### Dataset extract
━━━━━━━━━━━━━━━━━━━━━━━━━━━━━━

-- pv_equiv track=rewrite | github.com/rebellions-sw/optimum-rbln | .github/scripts/auto_code_review.py | remove_file_from_diff
-- ===== SOURCE A (Python) =====
-- def remove_file_from_diff(diff_content, file_to_remove):
--     lines = diff_content.splitlines()
--     result = []
--     skip = False
--     file_header = f"diff --git a/{file_to_remove} b/{file_to_remove}"
--
--     for line in lines:
--         if line.startswith("diff --git"):
--             if line == file_header:
--                 skip = True
--             else:
--                 skip = False
--
--         if not skip:
--             result.append(line)
--
--     return "\n".join(result)
-- ===== SOURCE B (Python) =====
-- def remove_file_from_diff(diff_content, file_to_remove):
--     file_header = f"diff --git a/{file_to_remove} b/{file_to_remove}"
--     # group lines into sections: one leading section, then one per 'diff --git' header
--     sections = []
--     current = []
--     for line in diff_content.splitlines():
--         if line.startswith("diff --git"):
--             sections.append(current)
--             current = [line]
--         else:
--             current.append(line)
--     sections.append(current)
--     kept = [sec for sec in sections if not (sec and sec[0] == file_header)]
--     return "\n".join(line for sec in kept for line in sec)
-- ===== Notes on version B (the rewrite author's own statement) =====
-- stated objective: alternative
-- what changed: B replaces A's per-line skip flag with an explicit sectioned structure: one pass groups lines into sections at each 'diff --git' header, then whole sections whose first line equals the file header are filtered out and the rest concatenated.
import Mathlib
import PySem

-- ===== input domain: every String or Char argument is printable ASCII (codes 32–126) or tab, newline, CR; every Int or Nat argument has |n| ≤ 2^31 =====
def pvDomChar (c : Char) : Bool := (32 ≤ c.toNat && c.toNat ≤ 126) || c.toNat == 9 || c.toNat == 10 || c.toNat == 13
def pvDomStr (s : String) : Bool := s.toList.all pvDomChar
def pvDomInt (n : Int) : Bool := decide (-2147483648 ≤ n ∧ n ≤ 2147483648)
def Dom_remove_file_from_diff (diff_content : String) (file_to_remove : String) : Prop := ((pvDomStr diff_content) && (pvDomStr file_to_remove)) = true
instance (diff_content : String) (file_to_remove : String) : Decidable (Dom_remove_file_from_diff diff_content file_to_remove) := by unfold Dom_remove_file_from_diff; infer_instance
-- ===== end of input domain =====

-- B groups the diff lines into sections at each 'diff --git' header and filters out the
-- matching sections whole, instead of A's per-line skip flag (alternative decomposition).


-- ===== PORT A =====
def remove_file_from_diff (diff_content : String) (file_to_remove : String) : String :=
  let lines := PySem.Str.splitlines diff_content
  let file_header := "diff --git a/" ++ file_to_remove ++ " b/" ++ file_to_remove
  let st := lines.foldl (fun (acc : List String × Bool) line =>
    let skip := if PySem.Str.startswith line "diff --git" then (line == file_header) else acc.2
    (if skip then acc.1 else acc.1 ++ [line], skip)) ([], false)
  PySem.Str.join "\n" st.1

-- ===== PORT B =====
def remove_file_from_diff_alt (diff_content : String) (file_to_remove : String) : String :=
  let file_header := "diff --git a/" ++ file_to_remove ++ " b/" ++ file_to_remove
  let st := (PySem.Str.splitlines diff_content).foldl
    (fun (st : List (List String) × List String) line =>
      if PySem.Str.startswith line "diff --git" then (st.1 ++ [st.2], [line])
      else (st.1, st.2 ++ [line])) ([], [])
  let sections := st.1 ++ [st.2]
  let kept := sections.filter (fun sec =>
    match sec with
    | [] => true
    | h :: _ => !(h == file_header))
  PySem.Str.join "\n" (kept.flatMap id)

-- ===== PRECONDITION & SPEC =====
def Spec_remove_file_from_diff (diff_content : String) (file_to_remove : String) (out : String) : Prop := out = remove_file_from_diff_alt diff_content file_to_remove
instance (diff_content : String) (file_to_remove : String) (out : String) : Decidable (Spec_remove_file_from_diff diff_content file_to_remove out) := by unfold Spec_remove_file_from_diff; infer_instance

-- ===== CLAIM (what is proved, stated in full; the proofs are below) =====
def Claim_equal_remove_file_from_diff : Prop := ∀ (diff_content : String) (file_to_remove : String), Dom_remove_file_from_diff diff_content file_to_remove → Spec_remove_file_from_diff diff_content file_to_remove (remove_file_from_diff diff_content file_to_remove)

-- ===== LEMMAS AND PROOFS =====

-- section kept iff empty (the leading section) or its head is not the file header
def pvKeep (header : String) (sec : List String) : Bool :=
  match sec with
  | [] => true
  | h :: _ => !(h == header)

-- the file header does start with "diff --git"
lemma pv_header_startswith (f : String) :
    PySem.Str.startswith ("diff --git a/" ++ f ++ " b/" ++ f) "diff --git" = true := by
  rw [PySem.Str.startswith_eq, PySem.Chars.startswith_iff]
  simp only [String.toList_append]
  exact (((by decide : ("diff --git".toList <+: "diff --git a/".toList)).trans
    (List.prefix_append _ _)).trans (List.prefix_append _ _)).trans (List.prefix_append _ _)

-- a closed section appended to the pool: its kept lines join at the end of the flattening
lemma pv_flat (header : String) (ss : List (List String)) (cur : List String) :
    ((ss ++ [cur]).filter (pvKeep header)).flatMap id
      = ((ss.filter (pvKeep header)).flatMap id)
        ++ (if pvKeep header cur = true then cur else []) := by
  rw [List.filter_append, List.flatMap_append]
  congr 1
  by_cases hk : pvKeep header cur = true
  · simp [hk]
  · simp [hk]

-- loop invariant: A's fold state corresponds to the flattening of B's kept sections
lemma pv_inv (header : String) (hH : PySem.Str.startswith header "diff --git" = true)
    (lines : List String) :
    ∀ (ss : List (List String)) (cur : List String),
    (lines.foldl (fun (acc : List String × Bool) line =>
        let skip := if PySem.Str.startswith line "diff --git" then (line == header) else acc.2
        (if skip then acc.1 else acc.1 ++ [line], skip))
      (((ss.filter (pvKeep header)).flatMap id) ++ (if pvKeep header cur = true then cur else []),
        !pvKeep header cur)).1
    = ((((lines.foldl (fun (st : List (List String) × List String) line =>
          if PySem.Str.startswith line "diff --git" then (st.1 ++ [st.2], [line])
          else (st.1, st.2 ++ [line])) (ss, cur)).1
        ++ [(lines.foldl (fun (st : List (List String) × List String) line =>
          if PySem.Str.startswith line "diff --git" then (st.1 ++ [st.2], [line])
          else (st.1, st.2 ++ [line])) (ss, cur)).2]).filter (pvKeep header)).flatMap id) := by
  induction lines with
  | nil =>
    intro ss cur
    simpa using (pv_flat header ss cur).symm
  | cons line rest ih =>
    intro ss cur
    by_cases hs : PySem.Str.startswith line "diff --git" = true
    · -- header line: B closes cur and opens [line]; A sets skip := (line == header)
      simp only [List.foldl_cons, hs, if_true]
      have h2 := ih (ss ++ [cur]) [line]
      rw [pv_flat header ss cur] at h2
      have hk : pvKeep header [line] = !(line == header) := by simp [pvKeep]
      rw [hk] at h2
      by_cases he : (line == header) = true
      · simpa [he] using h2
      · simpa [he] using h2
    · -- ordinary line: B appends to cur; the keep-status of cur is unchanged
      simp only [List.foldl_cons, hs, if_false, Bool.false_eq_true]
      have hkeq : pvKeep header (cur ++ [line]) = pvKeep header cur := by
        cases cur with
        | nil =>
          have hne : (line == header) = false := by
            by_cases h : line = header
            · subst h; exact absurd hH hs
            · simpa using h
          simp [pvKeep, hne]
        | cons h t => simp [pvKeep]
      have h2 := ih ss (cur ++ [line])
      rw [hkeq] at h2
      by_cases hk : pvKeep header cur = true
      · simpa [hk] using h2
      · simp only [Bool.not_eq_true] at hk
        simpa [hk] using h2

theorem pv_main (diff_content file_to_remove : String) :
    remove_file_from_diff diff_content file_to_remove
      = remove_file_from_diff_alt diff_content file_to_remove := by
  unfold remove_file_from_diff remove_file_from_diff_alt
  have h := pv_inv ("diff --git a/" ++ file_to_remove ++ " b/" ++ file_to_remove)
    (pv_header_startswith file_to_remove) (PySem.Str.splitlines diff_content) [] []
  simp only [List.filter_nil, List.flatMap_nil, List.nil_append, pvKeep, if_true,
    Bool.not_true] at h
  exact congrArg (PySem.Str.join "\n") h

-- ===== VERDICT (by name: the statement is the Claim_ definition above) =====
theorem remove_file_from_diff_spec : Claim_equal_remove_file_from_diff := by
  intro d f _
  unfold Spec_remove_file_from_diff
  exact pv_main d f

━━━━━━━━━━━━━━━━━━━━━━━━━━━━━━

### Problem description
What is the number of lines in the listing above that contain the string "pvDomChar"? Give only the number.

### Response to this exercise
2